• [WORK TO BE COMPLETED]:
A single number is the answer: how many lines of the entries contain the word "pvBuildMap"?

• [RECORDS PROVIDED]:
theorem pv_findFrom_none (hay sub : List Char) (off : Int) (hni : ¬ sub <:+: hay) :
    PySem.Chars.findFrom hay sub off none = -1 := by
  simp only [PySem.Chars.findFrom]
  split_ifs <;> try rfl
  all_goals {
    exfalso
    apply hni
    exact ((PySem.Chars.find_ne_neg_one_iff _ _).mp (by assumption)).trans
      (((List.drop_suffix _ _).isInfix).trans ((List.take_prefix _ _).isInfix)) }

-- cand helpers (sub nonempty where needed)
theorem pv_cand_lb (hay sub : List Char) (off : Int) (h0 : 0 ≤ off) (hle : off ≤ (hay.length : Int)) :
    PySem.Chars.findFrom hay sub off none = -1 ∨ off ≤ PySem.Chars.findFrom hay sub off none := by
  rw [pv_findFrom_nonneg hay sub off h0 hle]
  by_cases h : PySem.Chars.find (hay.drop off.toNat) sub = -1
  · left; rw [if_pos h]
  · right; rw [if_neg h]
    rcases pv_find_ge (hay.drop off.toNat) sub with h1 | h1
    · exact absurd h1 h
    · omega

theorem pv_cand_eq_iff (hay sub : List Char) (off : Int) (h0 : 0 ≤ off)
    (hle : off ≤ (hay.length : Int)) (hne : sub ≠ []) :
    PySem.Chars.findFrom hay sub off none = off ↔ sub <+: hay.drop off.toNat := by
  rw [pv_findFrom_nonneg hay sub off h0 hle]
  rw [← pv_find_zero (hay.drop off.toNat) sub hne]
  by_cases h : PySem.Chars.find (hay.drop off.toNat) sub = -1
  · rw [if_pos h]
    constructor
    · intro hh; omega
    · intro hh; omega
  · rw [if_neg h]
    constructor
    · intro hh; omega
    · intro hh; omega

theorem pv_cand_step (hay sub : List Char) (off : Int) (h0 : 0 ≤ off)
    (hlt : off < (hay.length : Int)) (_hne : sub ≠ [])
    (hnp : ¬ sub <+: hay.drop off.toNat) :
    PySem.Chars.findFrom hay sub off none = PySem.Chars.findFrom hay sub (off + 1) none := by
  rw [pv_findFrom_nonneg hay sub off h0 (le_of_lt hlt),
      pv_findFrom_nonneg hay sub (off + 1) (by omega) (by omega)]
  have hk : off.toNat < hay.length := by omega
  have h1 : (off + 1).toNat = off.toNat + 1 := by omega
  have hdrop : hay.drop off.toNat = hay[off.toNat] :: hay.drop (off.toNat + 1) :=
    List.drop_eq_getElem_cons hk
  have hp : ¬ sub.isPrefixOf (hay[off.toNat] :: hay.drop (off.toNat + 1)) = true := by
    rw [List.isPrefixOf_iff_prefix, ← hdrop]; exact hnp
  rw [h1, hdrop, pv_find_cons, if_neg hp]
  by_cases h : PySem.Chars.find (hay.drop (off.toNat + 1)) sub = -1
  · rw [if_pos h, if_pos h, if_pos rfl]
  · rw [if_neg h, if_neg h]
    have : ¬ (PySem.Chars.find (hay.drop (off.toNat + 1)) sub + 1 = -1) := by
      rcases pv_find_ge (hay.drop (off.toNat + 1)) sub with h1 | h1
      · exact absurd h1 h
      · omega
    rw [if_neg this]
    ring

theorem pv_cand_hit (hay sub : List Char) (off : Int) (h0 : 0 ≤ off)
    (hle : off ≤ (hay.length : Int)) (hne : sub ≠ [])
    (hp : sub <+: hay.drop off.toNat) :
    PySem.Chars.findFrom hay sub off none = off := by
  rw [pv_cand_eq_iff hay sub off h0 hle hne]; exact hp

-- ===== slice lemmas =====

theorem pv_slice_eq_iff (hay sub : List Char) (off : Int) (h0 : 0 ≤ off) :
    PySem.List.slice hay (some off) (some (off + (sub.length : Int))) = sub ↔
      sub <+: hay.drop off.toNat := by
  rw [PySem.List.slice_toNat hay h0 (by omega)]
  have h1 : (off + (sub.length : Int)).toNat - off.toNat = sub.length := by omega
  rw [h1, List.prefix_iff_eq_take]
  exact eq_comm

theorem pv_slice_infix {α : Type} (xs : List α) (a b : Int) :
    PySem.List.slice xs (some a) (some b) <:+: xs := by
  simp only [PySem.List.slice]
  exact ((List.take_prefix _ _).isInfix).trans ((List.drop_suffix _ _).isInfix)

-- ===== dict lemmas =====

theorem pv_build_items_aux (S : List String) :
    ∀ (L : List String), (∀ n ∈ L, n ∈ S) →
    ∀ (d : PySem.Dict Char String),
      (∀ p ∈ d.items, p.2 ∈ S ∧ p.1 = p.2.toList.headD ' ') →
      ∀ p ∈ (L.foldl (fun d n => d.insert (n.toList.headD ' ') n) d).items,
        p.2 ∈ S ∧ p.1 = p.2.toList.headD ' ' := by
  intro L
  induction L with
  | nil => intro _ d hd p hp; exact hd p hp
  | cons x L ih =>
      intro hL d hd
      simp only [List.foldl_cons]
      apply ih (fun n hn => hL n (List.mem_cons_of_mem _ hn))
      intro p hp
      rcases (PySem.Dict.mem_items_insert d _ x p).mp hp with h | ⟨h, _⟩
      · subst h; exact ⟨hL x (List.mem_cons_self), rfl⟩
      · exact hd p h

theorem pv_build_items (needles : List String) :
    ∀ p ∈ (pvBuildMap needles).items, p.2 ∈ needles ∧ p.1 = p.2.toList.headD ' ' := by
  apply pv_build_items_aux needles needles (fun n hn => hn)
  intro p hp
  simp [PySem.Dict.empty] at hp

theorem pv_build_nodup (needles : List String) : (pvBuildMap needles).keys.Nodup :=
  PySem.Dict.nodup_keys_foldl_insert_key needles (fun n => n.toList.headD ' ') (fun _ n => n)
    PySem.Dict.empty PySem.Dict.nodup_keys_empty

theorem pv_values_mem (needles : List String) (v : String)
    (hv : v ∈ (pvBuildMap needles).values) :
    v ∈ needles ∧ (pvBuildMap needles).get? (v.toList.headD ' ') = some v := by
  rcases List.mem_map.mp hv with ⟨p, hp, hpe⟩
  have h2 := pv_build_items needles p hp
  refine ⟨hpe ▸ h2.1, ?_⟩
  have hpeq : p = (v.toList.headD ' ', v) := by
    rcases p with ⟨k, w⟩
    obtain ⟨-, h22⟩ := h2
    simp only at h22 hpe
    subst hpe
    rw [h22]
  rw [hpeq] at hp
  exact PySem.Dict.get?_of_mem_items _ hp (pv_build_nodup needles)

theorem pv_get?_mem (needles : List String) (c : Char) (v : String)
    (h : (pvBuildMap needles).get? c = some v) :
    v ∈ (pvBuildMap needles).values ∧ v ∈ needles ∧ c = v.toList.headD ' ' := by
  have hi := PySem.Dict.mem_items_of_get?_eq_some _ h
  have h2 := pv_build_items needles _ hi
  exact ⟨List.mem_map.mpr ⟨(c, v), hi, rfl⟩, h2.1, h2.2⟩

-- head of a nonempty prefix
theorem pv_prefix_head (sub l : List Char) (hne : sub ≠ []) (h : sub <+: l) :
    l.head? = some (sub.headD ' ') := by
  cases sub with
  | nil => exact absurd rfl hne
  | cons c t =>
      rcases h with ⟨r, rfl⟩
      rfl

• [EXPECTED ANSWER]:
6